[Records provided]

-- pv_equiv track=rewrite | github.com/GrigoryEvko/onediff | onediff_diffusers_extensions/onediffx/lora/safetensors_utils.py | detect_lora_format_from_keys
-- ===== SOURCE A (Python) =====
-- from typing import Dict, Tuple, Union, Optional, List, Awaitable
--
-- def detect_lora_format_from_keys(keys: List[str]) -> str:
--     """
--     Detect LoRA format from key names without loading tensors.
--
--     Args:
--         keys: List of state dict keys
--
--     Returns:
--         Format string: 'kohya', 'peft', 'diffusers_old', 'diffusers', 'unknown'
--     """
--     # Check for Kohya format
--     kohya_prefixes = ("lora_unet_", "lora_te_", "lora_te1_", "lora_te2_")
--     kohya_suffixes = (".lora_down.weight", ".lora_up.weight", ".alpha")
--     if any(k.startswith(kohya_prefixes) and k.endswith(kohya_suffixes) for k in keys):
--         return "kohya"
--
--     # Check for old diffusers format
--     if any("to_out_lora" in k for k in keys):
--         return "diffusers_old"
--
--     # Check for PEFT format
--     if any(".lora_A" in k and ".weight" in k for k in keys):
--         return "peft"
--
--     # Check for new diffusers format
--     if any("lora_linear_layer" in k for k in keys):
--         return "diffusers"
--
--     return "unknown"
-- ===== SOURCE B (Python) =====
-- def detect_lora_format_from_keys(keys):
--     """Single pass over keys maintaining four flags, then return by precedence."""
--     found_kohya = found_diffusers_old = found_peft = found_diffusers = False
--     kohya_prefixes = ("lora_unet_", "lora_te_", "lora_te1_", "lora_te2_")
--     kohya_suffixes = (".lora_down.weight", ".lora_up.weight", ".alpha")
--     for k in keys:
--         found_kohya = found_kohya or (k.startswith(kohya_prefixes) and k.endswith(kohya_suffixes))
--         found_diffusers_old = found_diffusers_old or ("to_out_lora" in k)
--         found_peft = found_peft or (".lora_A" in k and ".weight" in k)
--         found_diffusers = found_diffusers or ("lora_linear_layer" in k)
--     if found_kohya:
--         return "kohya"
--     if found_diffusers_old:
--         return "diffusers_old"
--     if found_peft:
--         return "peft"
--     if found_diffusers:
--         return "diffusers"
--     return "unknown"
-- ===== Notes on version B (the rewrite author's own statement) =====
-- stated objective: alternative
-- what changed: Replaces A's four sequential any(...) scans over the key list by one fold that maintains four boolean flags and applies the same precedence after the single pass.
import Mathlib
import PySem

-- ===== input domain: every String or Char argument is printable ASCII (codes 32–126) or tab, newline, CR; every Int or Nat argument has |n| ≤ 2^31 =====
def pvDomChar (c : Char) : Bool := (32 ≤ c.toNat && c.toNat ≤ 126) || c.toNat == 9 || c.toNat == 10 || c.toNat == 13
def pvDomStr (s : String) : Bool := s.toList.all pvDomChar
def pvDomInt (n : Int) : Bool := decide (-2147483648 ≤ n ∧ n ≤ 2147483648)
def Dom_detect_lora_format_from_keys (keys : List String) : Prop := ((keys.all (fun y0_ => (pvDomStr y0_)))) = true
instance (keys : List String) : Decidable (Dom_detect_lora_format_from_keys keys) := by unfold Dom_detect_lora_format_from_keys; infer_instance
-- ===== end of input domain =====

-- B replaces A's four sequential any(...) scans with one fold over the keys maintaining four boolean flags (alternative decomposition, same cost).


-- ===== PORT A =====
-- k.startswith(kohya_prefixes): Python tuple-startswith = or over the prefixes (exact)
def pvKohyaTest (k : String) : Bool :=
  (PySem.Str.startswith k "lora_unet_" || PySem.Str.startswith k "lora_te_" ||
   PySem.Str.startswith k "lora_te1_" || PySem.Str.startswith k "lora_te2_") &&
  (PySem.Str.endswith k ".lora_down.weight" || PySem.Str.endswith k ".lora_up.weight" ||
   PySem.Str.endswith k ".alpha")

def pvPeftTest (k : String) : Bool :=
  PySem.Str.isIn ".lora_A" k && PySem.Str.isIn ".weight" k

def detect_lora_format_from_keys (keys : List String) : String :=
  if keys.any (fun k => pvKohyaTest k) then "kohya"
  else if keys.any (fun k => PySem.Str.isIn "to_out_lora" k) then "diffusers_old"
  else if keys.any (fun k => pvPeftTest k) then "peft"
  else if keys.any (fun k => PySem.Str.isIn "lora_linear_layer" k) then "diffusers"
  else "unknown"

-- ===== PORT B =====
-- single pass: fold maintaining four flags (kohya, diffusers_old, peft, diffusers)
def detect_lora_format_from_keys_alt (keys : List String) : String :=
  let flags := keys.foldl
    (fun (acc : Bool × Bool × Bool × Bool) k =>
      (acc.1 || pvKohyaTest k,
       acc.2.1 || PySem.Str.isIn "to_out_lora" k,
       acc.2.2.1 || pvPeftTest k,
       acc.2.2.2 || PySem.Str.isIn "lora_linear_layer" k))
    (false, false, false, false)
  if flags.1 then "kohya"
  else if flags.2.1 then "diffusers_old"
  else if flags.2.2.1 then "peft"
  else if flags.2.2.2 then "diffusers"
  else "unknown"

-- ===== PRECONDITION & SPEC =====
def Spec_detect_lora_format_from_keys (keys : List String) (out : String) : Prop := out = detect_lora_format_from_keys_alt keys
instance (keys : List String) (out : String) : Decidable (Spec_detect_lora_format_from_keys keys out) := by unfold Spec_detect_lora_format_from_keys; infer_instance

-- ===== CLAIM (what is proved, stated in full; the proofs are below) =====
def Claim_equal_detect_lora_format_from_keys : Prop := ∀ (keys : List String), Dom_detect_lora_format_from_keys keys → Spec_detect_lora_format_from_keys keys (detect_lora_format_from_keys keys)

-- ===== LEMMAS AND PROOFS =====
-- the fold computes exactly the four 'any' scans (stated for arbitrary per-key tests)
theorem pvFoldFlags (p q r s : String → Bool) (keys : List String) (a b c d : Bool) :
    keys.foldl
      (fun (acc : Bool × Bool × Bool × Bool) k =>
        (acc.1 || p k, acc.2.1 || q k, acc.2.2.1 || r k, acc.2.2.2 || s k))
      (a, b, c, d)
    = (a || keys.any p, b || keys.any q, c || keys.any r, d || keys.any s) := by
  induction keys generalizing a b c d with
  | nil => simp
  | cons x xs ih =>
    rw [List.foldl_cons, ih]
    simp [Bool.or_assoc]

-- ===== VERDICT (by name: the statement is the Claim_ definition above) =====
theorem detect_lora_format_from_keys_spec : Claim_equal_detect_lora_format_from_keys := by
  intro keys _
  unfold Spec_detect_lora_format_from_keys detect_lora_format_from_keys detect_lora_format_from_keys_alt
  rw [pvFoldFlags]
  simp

[/Records provided]

What is needed: Take from the material every line that holds "alternative".

Response below:
-- stated objective: alternative
-- B replaces A's four sequential any(...) scans with one fold over the keys maintaining four boolean flags (alternative decomposition, same cost).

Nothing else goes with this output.